Un autre promoteur classique si je puis dire : chapeau melon, guêtres et gants beurre frais, tenta un jour de me faire participer à un « coup » minier. Sa façon de procéder était merveilleuse à force d’effronterie. Il avait appris mon faible pour le scotch Dewar « Nec Plus Ultra » et pour les cigares Partagas. Lorsque j’entrai dans son bureau, ce whisky ambré brillait sur son pupitre, et ces cigares « craquants » étaient installés dans l’humidificateur.

Tandis que je sirotais et que je fumais, le promoteur faisait fonctionner son moulin à paroles, dévidant des chiffres, des faits précis, des suppositions et des déclarations sur le grand avenir des concessions qu’il possédait. Brusquement, il baissa la voix et me dit, tout en me fixant d’un regard d’hypnotiseur : « La façon dont vous devez envisager ce placement, ce n’est pas en fonction d’aujourd’hui, pas en fonction de vos enfants ou de vos petits-enfants, mais de vos arrières petits-enfants. Songez aux profits qu’ils en tireront dans un siècle ! »

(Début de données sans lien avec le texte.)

-- pv_equiv track=rewrite | github.com/yanatan16/advent | 2022/day17/day17.py | land_rock
-- ===== SOURCE A (Python) =====
-- def land_rock(rock, tower, rock_level):
--     new_tower = tower
--     for i, row in enumerate(rock[::-1]):
--         level = rock_level + i
--         if len(tower) == level:
--             new_tower += [[False for _ in range(7)]]
--         new_tower[level] = [row[j] or tower[level][j] for j in range(7)]
--     return new_tower
-- ===== SOURCE B (Python) =====
-- def land_rock(rock, tower, rock_level):
--     # Build a level -> rock-row index once, then rebuild the tower in a single
--     # pass over ITS rows (dict lookup per row), appending the above-tower rock
--     # rows from the index at the end; finally splice the result back in place.
--     at_level = {rock_level + i: row for i, row in enumerate(reversed(rock))}
--     out = []
--     for k, trow in enumerate(tower):
--         row = at_level.get(k)
--         if row is None:
--             out.append(trow)
--         else:
--             out.append([row[j] or trow[j] for j in range(7)])
--     for k, row in at_level.items():
--         if k >= len(tower):
--             out.append([row[j] for j in range(7)])
--     tower[:] = out
--     return tower
-- ===== Notes on version B (the rewrite author's own statement) =====
-- stated objective: alternative
-- what changed: A loops over the rock's rows, mutating the tower per level (conditional blank-row append, then index assignment that reads the row it merges into); B builds a level-to-rock-row dictionary once, rebuilds the tower in a single pass over ITS rows with a dict lookup per row, then appends the above-tower rows while iterating the dict's items.
import Mathlib
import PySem

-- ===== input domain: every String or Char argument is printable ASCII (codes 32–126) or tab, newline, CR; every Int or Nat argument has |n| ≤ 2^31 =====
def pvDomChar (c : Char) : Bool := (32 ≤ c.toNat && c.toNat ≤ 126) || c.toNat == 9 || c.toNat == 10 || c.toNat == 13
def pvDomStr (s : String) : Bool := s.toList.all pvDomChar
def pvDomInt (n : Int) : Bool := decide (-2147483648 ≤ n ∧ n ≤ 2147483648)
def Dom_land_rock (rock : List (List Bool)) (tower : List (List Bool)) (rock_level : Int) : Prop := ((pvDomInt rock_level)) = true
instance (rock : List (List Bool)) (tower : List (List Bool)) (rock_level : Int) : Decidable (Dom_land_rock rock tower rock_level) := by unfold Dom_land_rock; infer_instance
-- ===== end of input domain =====

-- land_rock: merge a rock shape into the tower at rock_level.
-- B replaces A's loop over the rock (conditional append + per-level index
-- assignment) by a level->rock-row dictionary built once and ONE pass over the
-- tower's rows (dict lookup per row) plus appending the above-tower rows from
-- the dict; same return value, and B splices the result back in place like A
-- (equivalence proved here is about the return value).


-- ===== PORT A =====
-- the for-loop over enumerate(rock[::-1]) as structural recursion; `level` carries
-- rock_level + i.  pyGetD/pySetD are exact on Pre_ (indices in range there).
def landGoA (rows : List (List Bool)) (nt : List (List Bool)) (level : Int) : List (List Bool) :=
  match rows with
  | [] => nt
  | row :: rest =>
    let nt1 := if (nt.length : Int) = level then nt ++ [List.replicate 7 false] else nt
    let merged := (PySem.List.pyRange 0 7 1).map (fun j =>
      PySem.List.pyGetD row j false || PySem.List.pyGetD (PySem.List.pyGetD nt1 level []) j false)
    landGoA rest (PySem.List.pySetD nt1 level merged) (level + 1)

def land_rock (rock : List (List Bool)) (tower : List (List Bool)) (rock_level : Int) : List (List Bool) :=
  landGoA rock.reverse tower rock_level   -- rock[::-1] is rock.reverse

-- ===== PORT B =====
-- Source B: at_level = {rock_level+i: row for i, row in enumerate(reversed(rock))}
def atLevel (rev : List (List Bool)) (n : Int) : PySem.Dict Int (List Bool) :=
  (PySem.List.enumerate rev).foldl (fun d p => d.insert (n + p.1) p.2) PySem.Dict.empty

-- the first loop: for k, trow in enumerate(tower): dict lookup, merge or keep
def bMergePass (d : PySem.Dict Int (List Bool)) (tower : List (List Bool)) : List (List Bool) :=
  (PySem.List.enumerate tower).foldl (fun acc p =>
    match d.get? p.1 with
    | none => acc ++ [p.2]
    | some row => acc ++ [(PySem.List.pyRange 0 7 1).map (fun j =>
        PySem.List.pyGetD row j false || PySem.List.pyGetD p.2 j false)]) []

-- the second loop: for k, row in at_level.items(): append [row[j] for j in range(7)] if k >= len(tower)
def bAppendAbove (d : PySem.Dict Int (List Bool)) (m : Int) (out : List (List Bool)) : List (List Bool) :=
  d.items.foldl (fun acc p =>
    if m ≤ p.1 then
      acc ++ [(PySem.List.pyRange 0 7 1).map (fun j => PySem.List.pyGetD p.2 j false)]
    else acc) out

-- tower[:] = out; return tower  — the return value is out's rows
def land_rock_alt (rock : List (List Bool)) (tower : List (List Bool)) (rock_level : Int) : List (List Bool) :=
  bAppendAbove (atLevel rock.reverse rock_level) (tower.length : Int)
    (bMergePass (atLevel rock.reverse rock_level) tower)

-- ===== PRECONDITION & SPEC =====
-- Pre_ is exactly where the Python A returns normally, except one deliberately
-- excluded corner (cite in claim.json): negative rock_level, where A's value comes
-- from Python's negative-index wraparound and B's value is as defensible.
-- Inside: empty rock (no-op at any level), or the rock lands at or below the tower
-- top, rock rows are at least 7 wide, and wherever a rock cell is False the tower
-- cell under it exists (A reads it; a True rock cell short-circuits the `or`).
def Pre_land_rock (rock : List (List Bool)) (tower : List (List Bool)) (rock_level : Int) : Prop :=
  rock = [] ∨
  (0 ≤ rock_level ∧ rock_level ≤ (tower.length : Int) ∧
   (∀ r ∈ rock, 7 ≤ r.length) ∧
   (∀ i < rock.length, ∀ j < 7,
     (rock.reverse.getD i []).getD j false = true ∨
       j < ((tower.drop rock_level.toNat).getD i (List.replicate 7 false)).length))
instance (rock : List (List Bool)) (tower : List (List Bool)) (rock_level : Int) : Decidable (Pre_land_rock rock tower rock_level) := by unfold Pre_land_rock; infer_instance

Je laissai là le produit de Dewar et les Partagas et passai la porte si vite que je faillis me fracturer une cheville !

Il m’est impossible d’énumérer tous les promoteurs malhonnêtes que j’ai rencontrés. — cela prendrait un volume de dix mille pages — mais je puis en décrire quelques-uns, parmi les plus experts en fait de coquinerie.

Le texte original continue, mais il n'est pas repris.